-- pv_equiv track=rewrite | github.com/smadhu247/CS-115 | hw9.py | num_matches
-- ===== SOURCE A (Python) =====
-- def num_matches(L1, L2):
--     '''Takes in two SORTED lists and returns the number of matching elements
--     between the two lists.'''
--     L1.sort()
--     L2.sort()
--     matches = 0
--     i = 0
--     j = 0
--     while i < len(L1) and j < len(L2):
--         if L1[i] == L2[j]:
--             matches += 1
--             i += 1
--             j += 1
--         elif L1[i] < L2[j]:
--             i += 1
--         else:
--             j += 1
--     return matches
-- ===== SOURCE B (Python) =====
-- def num_matches(L1, L2):
--     '''Takes in two SORTED lists and returns the number of matching elements
--     between the two lists.'''
--     L1.sort()
--     L2.sort()
--     c1 = {}
--     for x in L1:
--         c1[x] = c1.get(x, 0) + 1
--     c2 = {}
--     for x in L2:
--         c2[x] = c2.get(x, 0) + 1
--     return sum(min(v, c2.get(k, 0)) for k, v in c1.items())
-- ===== Notes on version B (the rewrite author's own statement) =====
-- stated objective: alternative
-- what changed: Replaces the two-pointer merge scan over the sorted lists with a hash-based multiset intersection: build a count dict for each list and sum the per-value minimum counts (the in-place sorts are kept only to preserve A's argument mutation).
import Mathlib
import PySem

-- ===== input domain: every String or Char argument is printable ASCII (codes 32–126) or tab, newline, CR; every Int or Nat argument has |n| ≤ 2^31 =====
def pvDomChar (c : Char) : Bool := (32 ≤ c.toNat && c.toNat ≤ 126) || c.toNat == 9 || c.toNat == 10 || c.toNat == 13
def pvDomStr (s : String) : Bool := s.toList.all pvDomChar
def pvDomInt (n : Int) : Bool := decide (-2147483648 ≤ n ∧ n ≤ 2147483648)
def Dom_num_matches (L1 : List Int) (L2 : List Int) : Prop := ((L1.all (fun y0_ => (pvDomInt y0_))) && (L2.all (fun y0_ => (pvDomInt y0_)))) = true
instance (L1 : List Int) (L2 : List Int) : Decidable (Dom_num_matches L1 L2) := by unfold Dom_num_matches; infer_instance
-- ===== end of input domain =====

-- B replaces A's two-pointer merge scan with a hash-count (dict) multiset intersection;
-- both sort their arguments in place (observable mutation is identical); equivalence proved is about the RETURN value.

-- ===== PORT A =====
-- the while loop over indices i, j: each iteration advances i, j or both, so it is
-- the following recursion on the two (suffix) lists, accumulating `matches` as `1 +`.
def nmLoop : List Int → List Int → Int
  | a :: as, b :: bs =>
      if a = b then 1 + nmLoop as bs
      else if a < b then nmLoop as (b :: bs)
      else nmLoop (a :: as) bs
  | _, _ => 0
  termination_by xs ys => xs.length + ys.length

def num_matches (L1 : List Int) (L2 : List Int) : Int :=
  nmLoop (PySem.List.sorted L1 (fun x => x) false) (PySem.List.sorted L2 (fun x => x) false)

-- ===== PORT B =====
-- Source B: sort both in place, build dict counters c1, c2 with get-default loops,
-- then sum(min(v, c2.get(k, 0)) for k, v in c1.items()).
def num_matches_alt (L1 : List Int) (L2 : List Int) : Int :=
  let s1 := PySem.List.sorted L1 (fun x => x) false
  let s2 := PySem.List.sorted L2 (fun x => x) false
  let c1 := s1.foldl (fun d x => d.insert x (d.getD x 0 + 1)) (PySem.Dict.empty : PySem.Dict Int Int)
  let c2 := s2.foldl (fun d x => d.insert x (d.getD x 0 + 1)) (PySem.Dict.empty : PySem.Dict Int Int)
  c1.items.foldl (fun acc kv => acc + min kv.2 (c2.getD kv.1 0)) 0

-- ===== PRECONDITION & SPEC =====
def Spec_num_matches (L1 : List Int) (L2 : List Int) (out : Int) : Prop := out = num_matches_alt L1 L2
instance (L1 : List Int) (L2 : List Int) (out : Int) : Decidable (Spec_num_matches L1 L2 out) := by unfold Spec_num_matches; infer_instance

-- ===== CLAIM (what is proved, stated in full; the proofs are below) =====
def Claim_equal_num_matches : Prop := ∀ (L1 : List Int) (L2 : List Int), Dom_num_matches L1 L2 → Spec_num_matches L1 L2 (num_matches L1 L2)

-- ===== LEMMAS AND PROOFS =====

-- The two-pointer scan on sorted lists computes the multiset-intersection size.
theorem nmLoop_eq_inter (xs ys : List Int) (hx : xs.Pairwise (· ≤ ·)) (hy : ys.Pairwise (· ≤ ·)) :
    nmLoop xs ys = ((Multiset.card ((xs : Multiset Int) ∩ (ys : Multiset Int)) : Nat) : Int) := by
  induction xs, ys using nmLoop.induct with
  | case1 as b bs ih =>
      rw [nmLoop, if_pos rfl]
      have hmem : b ∈ (b ::ₘ (bs : Multiset Int)) := Multiset.mem_cons_self b _
      rw [show ((b :: as : List Int) : Multiset Int) = b ::ₘ (as : Multiset Int) from rfl,
          show ((b :: bs : List Int) : Multiset Int) = b ::ₘ (bs : Multiset Int) from rfl,
          Multiset.cons_inter_of_pos _ hmem, Multiset.erase_cons_head,
          Multiset.card_cons, ih hx.tail hy.tail]
      push_cast; ring
  | case2 a as b bs hne hlt ih =>
      rw [nmLoop]
      simp only [if_neg hne, if_pos hlt]
      have hnot : a ∉ ((b :: bs : List Int) : Multiset Int) := by
        intro hmem
        rcases List.mem_cons.mp (by exact_mod_cast hmem) with h | h
        · omega
        · have := (List.pairwise_cons.mp hy).1 _ h; omega
      rw [show ((a :: as : List Int) : Multiset Int) = a ::ₘ (as : Multiset Int) from rfl,
          Multiset.cons_inter_of_neg _ hnot, ih hx.tail hy]
  | case3 a as b bs hne hnlt ih =>
      rw [nmLoop]
      simp only [if_neg hne, if_neg hnlt]
      have hblt : b < a := by omega
      have hnot : b ∉ ((a :: as : List Int) : Multiset Int) := by
        intro hmem
        rcases List.mem_cons.mp (by exact_mod_cast hmem) with h | h
        · omega
        · have := (List.pairwise_cons.mp hx).1 _ h; omega
      rw [show ((b :: bs : List Int) : Multiset Int) = b ::ₘ (bs : Multiset Int) from rfl,
          Multiset.inter_comm, Multiset.cons_inter_of_neg _ hnot, Multiset.inter_comm,
          ih hx hy.tail]
  | case4 xs ys h =>
      cases xs with
      | nil => simp [nmLoop]
      | cons a as =>
          cases ys with
          | nil => simp [nmLoop]
          | cons b bs => exact (h a as b bs rfl rfl).elim

-- accumulator fold of `+ f` over a list is the sum of the mapped list
theorem foldl_add_f (l : List Int) (f : Int → Int) (a : Int) :
    l.foldl (fun acc k => acc + f k) a = a + (l.map f).sum := by
  induction l generalizing a with
  | nil => simp
  | cons x t ih => simp [List.foldl, ih]; ring

-- B's sum of min-counts over the distinct elements is the multiset-intersection size.
theorem sum_min_counts_eq_inter (xs ys : List Int) :
    ((PySem.Set.ofList xs : List Int).map (fun k => min ((xs.count k : Int)) ((ys.count k : Int)))).sum
      = ((Multiset.card ((xs : Multiset Int) ∩ (ys : Multiset Int)) : Nat) : Int) := by
  have hcard : Multiset.card ((xs : Multiset Int) ∩ (ys : Multiset Int))
      = ∑ a ∈ xs.toFinset, min (xs.count a) (ys.count a) := by
    rw [← Multiset.toFinset_sum_count_eq]
    rw [Finset.sum_subset
      (by intro a ha
          have := Multiset.mem_toFinset.mp ha
          exact List.mem_toFinset.mpr (by exact_mod_cast (Multiset.mem_inter.mp this).1))
      (by intro a _ ha
          exact Multiset.count_eq_zero.mpr (fun h => ha (Multiset.mem_toFinset.mpr h)))]
    apply Finset.sum_congr rfl
    intro a _
    rw [Multiset.count_inter]
    simp
  have hnodup : (PySem.Set.ofList xs : List Int).Nodup := PySem.Set.nodup_ofList xs
  have hfin : (PySem.Set.ofList xs : List Int).toFinset = xs.toFinset := by
    ext a
    simp [List.mem_toFinset, PySem.Set.mem_ofList]
  have hsum : ((PySem.Set.ofList xs : List Int).map
        (fun k => min ((xs.count k : Nat)) ((ys.count k : Nat)))).sum
      = ∑ a ∈ xs.toFinset, min (xs.count a) (ys.count a) := by
    rw [← List.sum_toFinset _ hnodup, hfin]
  rw [hcard, ← hsum]
  push_cast
  congr 1
  rw [List.map_map]
  apply List.map_congr_left
  intro a _
  simp [Nat.cast_min]

-- ===== VERDICT (by name: the statement is the Claim_ definition above) =====
theorem num_matches_spec : Claim_equal_num_matches := by
  intro L1 L2 _
  unfold Spec_num_matches num_matches
  simp only [num_matches_alt]
  set s1 := PySem.List.sorted L1 (fun x => x) false with hs1
  set s2 := PySem.List.sorted L2 (fun x => x) false with hs2
  rw [PySem.Dict.foldl_insert_getD_add_one_eq_counter, PySem.Dict.foldl_insert_getD_add_one_eq_counter,
      PySem.Dict.items_counter]
  rw [List.foldl_map, nmLoop_eq_inter s1 s2 (PySem.List.sorted_pairwise L1 (fun x => x)) (PySem.List.sorted_pairwise L2 (fun x => x))]
  rw [show (fun (acc : Int) (k : Int) => acc + min ((s1.count k : Int)) ((PySem.Dict.counter s2).getD k 0))
        = (fun acc k => acc + min ((s1.count k : Int)) ((s2.count k : Int))) from by
      funext acc k; rw [PySem.Dict.getD_counter]]
  rw [foldl_add_f, zero_add]
  exact (sum_min_counts_eq_inter s1 s2).symm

======

### Problem
Select the lines in this material that hold the word "build", leaving none out.

### Answer to this task
-- what changed: Replaces the two-pointer merge scan over the sorted lists with a hash-based multiset intersection: build a count dict for each list and sum the per-value minimum counts (the in-place sorts are kept only to preserve A's argument mutation).
-- Source B: sort both in place, build dict counters c1, c2 with get-default loops,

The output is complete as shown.